Ottaviano called for the creation of a transaction-based platform for physical market pricing, similar to GlobalOre and Corex, which are used by the iron ore market.

“For me, it’s very important that we quickly and rapidly move to a market-based pricing mechanism that is transparent, auditable and with good governance. We’ve seen other commodities that were traditionally reliant on negotiation-type platforms move to indices-based, transaction-based platforms,” he said.

“Iron ore, coal, liquified natural gas have all undergone this pricing transition. Lithium also needs to move there, and it needs to be industry-supported, by both customers and producers,” he added.

GlobalOre was founded in 2012 by industry participants from the mining, steel manufacturing and physical commodities trading sectors including Baosteel, BHP, China Minmetals, Glencore, Rio Tinto, Vale and Valin Steel.

In the same year, Corex was launched, backed by participants including the China Iron and Steel Association, China Baowu, Ansteel, Hesteel, Shougang Group, China Minmetals, Citic, Sinochem, Vale, BHP Billiton, Rio Tinto and Fortescue Metals Group.

The global benchmark pricing system for iron ore ended in 2009; the vast majority of transactions have since been linked to spot prices. The development of electronic trading platforms from 2012 onward led to many changes in the iron ore spot market. Fastmarkets includes price data from both GlobalOre and Corex in its index calculations.
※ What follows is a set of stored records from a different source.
-- pv_equiv track=rewrite | github.com/fevzifevziev/- | mergeSort.py | painting
-- ===== SOURCE A (Python) =====
-- def painting(length, left, middle, right):
--     """Функция цветовой разметки элементов массива на холсте"""
--     colors = []
--     for i in range(length):
--         if i >= left and i <= right:
--             if i >= left and i <= middle:
--                 colors.append("#5E5CE6")                                        #синий
--             else:
--                 colors.append("#77E596")                                        #зеленый
--         else:
--             colors.append("#FE8045")                                            #оранжевый
--
--     return colors
-- ===== SOURCE B (Python) =====
-- def painting(length, left, middle, right):
--     colors = ["#FE8045"] * length
--     bs, be = max(left, 0), min(middle, right, length - 1)
--     if bs <= be:
--         colors[bs:be + 1] = ["#5E5CE6"] * (be + 1 - bs)
--     gs, ge = max(left, middle + 1, 0), min(right, length - 1)
--     if gs <= ge:
--         colors[gs:ge + 1] = ["#77E596"] * (ge + 1 - gs)
--     return colors
-- ===== Notes on version B (the rewrite author's own statement) =====
-- stated objective: alternative
-- what changed: Replaces the per-index membership test loop with bulk construction: an all-orange list built once, then the clamped blue and green runs written in as slice assignments.
import Mathlib
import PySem

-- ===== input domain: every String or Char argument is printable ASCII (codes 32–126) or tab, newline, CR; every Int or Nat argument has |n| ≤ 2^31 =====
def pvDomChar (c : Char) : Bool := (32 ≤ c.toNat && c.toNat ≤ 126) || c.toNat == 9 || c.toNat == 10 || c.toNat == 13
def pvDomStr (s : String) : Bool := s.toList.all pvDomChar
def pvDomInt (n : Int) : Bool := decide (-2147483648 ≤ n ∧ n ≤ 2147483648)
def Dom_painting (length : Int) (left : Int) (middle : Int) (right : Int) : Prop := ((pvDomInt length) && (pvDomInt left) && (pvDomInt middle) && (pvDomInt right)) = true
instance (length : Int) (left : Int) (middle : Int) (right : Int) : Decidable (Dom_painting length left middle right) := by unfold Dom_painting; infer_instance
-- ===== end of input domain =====

-- B builds the all-orange list once and overwrites the clamped blue and green runs
-- by slice assignment, instead of A's per-index membership tests (objective: alternative).

-- ===== PORT A =====
-- literal port of A: append one colour per i in range(length)
def painting (length : Int) (left : Int) (middle : Int) (right : Int) : List String :=
  (PySem.List.pyRange 0 length 1).foldl
    (fun colors i =>
      if left ≤ i ∧ i ≤ right then
        if left ≤ i ∧ i ≤ middle then colors ++ ["#5E5CE6"]
        else colors ++ ["#77E596"]
      else colors ++ ["#FE8045"])
    []

-- ===== PORT B =====
-- slice assignment colors[s:e+1] = [c]*(e+1-s) with 0 ≤ s ≤ e < length:
-- exact as take/replicate/drop since the clamped bounds are in range
def pvSplice (xs : List String) (s m : Nat) (c : String) : List String :=
  xs.take s ++ List.replicate m c ++ xs.drop (s + m)

def painting_alt (length : Int) (left : Int) (middle : Int) (right : Int) : List String :=
  let colors := List.replicate length.toNat "#FE8045"   -- ["#FE8045"] * length
  let bs := max left 0
  let be := min (min middle right) (length - 1)
  let colors := if bs ≤ be then pvSplice colors bs.toNat (be + 1 - bs).toNat "#5E5CE6" else colors
  let gs := max (max left (middle + 1)) 0
  let ge := min right (length - 1)
  let colors := if gs ≤ ge then pvSplice colors gs.toNat (ge + 1 - gs).toNat "#77E596" else colors
  colors

-- ===== PRECONDITION & SPEC =====
def Spec_painting (length : Int) (left : Int) (middle : Int) (right : Int) (out : List String) : Prop := out = painting_alt length left middle right
instance (length : Int) (left : Int) (middle : Int) (right : Int) (out : List String) : Decidable (Spec_painting length left middle right out) := by unfold Spec_painting; infer_instance

-- ===== CLAIM (what is proved, stated in full; the proofs are below) =====
def Claim_equal_painting : Prop := ∀ (length : Int) (left : Int) (middle : Int) (right : Int), Dom_painting length left middle right → Spec_painting length left middle right (painting length left middle right)

-- ===== LEMMAS AND PROOFS =====

-- the per-index colour function A computes
def pvColor (left middle right : Int) (i : Int) : String :=
  if left ≤ i ∧ i ≤ right then
    if left ≤ i ∧ i ≤ middle then "#5E5CE6" else "#77E596"
  else "#FE8045"

theorem pv_foldl_append (g : Int → String) (xs : List Int) (acc : List String) :
    xs.foldl (fun a i => a ++ [g i]) acc = acc ++ xs.map g := by
  induction xs generalizing acc with
  | nil => simp
  | cons x xs ih => simp [List.foldl, ih]

theorem painting_char (length left middle right : Int) :
    painting length left middle right
      = (List.range length.toNat).map (fun (k : Nat) => pvColor left middle right (k : Int)) := by
  unfold painting
  have h : (fun (colors : List String) (i : Int) =>
      if left ≤ i ∧ i ≤ right then
        if left ≤ i ∧ i ≤ middle then colors ++ ["#5E5CE6"]
        else colors ++ ["#77E596"]
      else colors ++ ["#FE8045"])
      = fun colors i => colors ++ [pvColor left middle right i] := by
    funext colors i
    unfold pvColor
    split_ifs <;> rfl
  rw [h, pv_foldl_append, PySem.List.pyRange_one]
  rw [List.map_map]
  simp only [Int.sub_zero, List.nil_append]
  apply List.map_congr_left
  intro k _
  simp

theorem pvSplice_map_range (n s m : Nat) (c : String) (g : Nat → String) (h : s + m ≤ n) :
    pvSplice ((List.range n).map g) s m c
      = (List.range n).map (fun k => if s ≤ k ∧ k < s + m then c else g k) := by
  unfold pvSplice
  apply List.ext_getElem
  · simp; omega
  · intro i h1 h2
    have hi : i < n := by simpa using h2
    rw [List.getElem_map, List.getElem_range]
    by_cases c1 : i < s
    · rw [List.getElem_append_left (by simp; omega), List.getElem_append_left (by simp; omega),
        List.getElem_take, List.getElem_map, List.getElem_range, if_neg (by omega)]
    · by_cases c2 : i < s + m
      · rw [List.getElem_append_left (by simp; omega), List.getElem_append_right (by simp; omega),
          List.getElem_replicate, if_pos (by omega)]
      · rw [List.getElem_append_right (by simp; omega), List.getElem_drop, List.getElem_map,
          List.getElem_range, if_neg (by omega)]
        congr 1
        simp
        omega

theorem pv_congr (n : Nat) (f g : Nat → String) (h : ∀ k, k < n → f k = g k) :
    (List.range n).map f = (List.range n).map g := by
  apply List.map_congr_left
  intro k hk
  exact h k (List.mem_range.mp hk)

theorem painting_alt_char (length left middle right : Int) :
    painting_alt length left middle right
      = (List.range length.toNat).map (fun (k : Nat) => pvColor left middle right (k : Int)) := by
  unfold painting_alt
  dsimp only
  rw [show List.replicate length.toNat "#FE8045"
      = (List.range length.toNat).map (fun _ => "#FE8045") from by simp]
  by_cases hb : max left 0 ≤ min (min middle right) (length - 1)
  · rw [if_pos hb, pvSplice_map_range _ _ _ _ _ (by omega)]
    by_cases hg : max (max left (middle + 1)) 0 ≤ min right (length - 1)
    · rw [if_pos hg, pvSplice_map_range _ _ _ _ _ (by omega)]
      apply pv_congr
      intro k hk
      unfold pvColor
      split_ifs <;> first | rfl | (exfalso; omega)
    · rw [if_neg hg]
      apply pv_congr
      intro k hk
      unfold pvColor
      split_ifs <;> first | rfl | (exfalso; omega)
  · rw [if_neg hb]
    by_cases hg : max (max left (middle + 1)) 0 ≤ min right (length - 1)
    · rw [if_pos hg, pvSplice_map_range _ _ _ _ _ (by omega)]
      apply pv_congr
      intro k hk
      unfold pvColor
      split_ifs <;> first | rfl | (exfalso; omega)
    · rw [if_neg hg]
      apply pv_congr
      intro k hk
      unfold pvColor
      split_ifs <;> first | rfl | (exfalso; omega)

-- ===== VERDICT (by name: the statement is the Claim_ definition above) =====
theorem painting_spec : Claim_equal_painting := by
  intro length left middle right _
  unfold Spec_painting
  rw [painting_char, painting_alt_char]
Fastmarkets’ iron ore indices are tonnage-weighted calculations, where actual transactions carry full weight, as reflected by the reported volume, while offers, bids and market participants’ own estimates of the market are weighted at the specified minimum tonnage for the respective index.

According to Ottaviano, iron ore prices have remained stable since the introduction of iron ore indices.

“The iron ore price very rarely moves above and below $100 per tonne for a long period of time, so everyone’s planning accordingly, and there’s a decent margin to be made,” he told Fastmarkets.

This also allows companies to plan future expansions and have a better view of prices in the long term, he noted.

“It needs to have a reliable price reporting agency, like Fastmarkets, and I think the lithium industry would be better for it because whilst everyone loves the 80% increase in price, from a producer perspective you can’t plan strategically when the price is going up like this. If you’ve got a much clearer, more stable view of the outlook, you can plan expansions much more responsibly, so you don’t get these amplified cycles,” he added.

Ottaviano said the industry needed to determine which lithium product the platform would be used for.

“You need a marketplace to transact [lithium] – it’s not an auction, and you can still have customer contracts. But counterparties have to agree to submit pricing data under a confidentiality agreement, which will in turn be reviewed and then published by the independent marketplace,” Ottaviano said, adding: “This is why industry participation is critical.”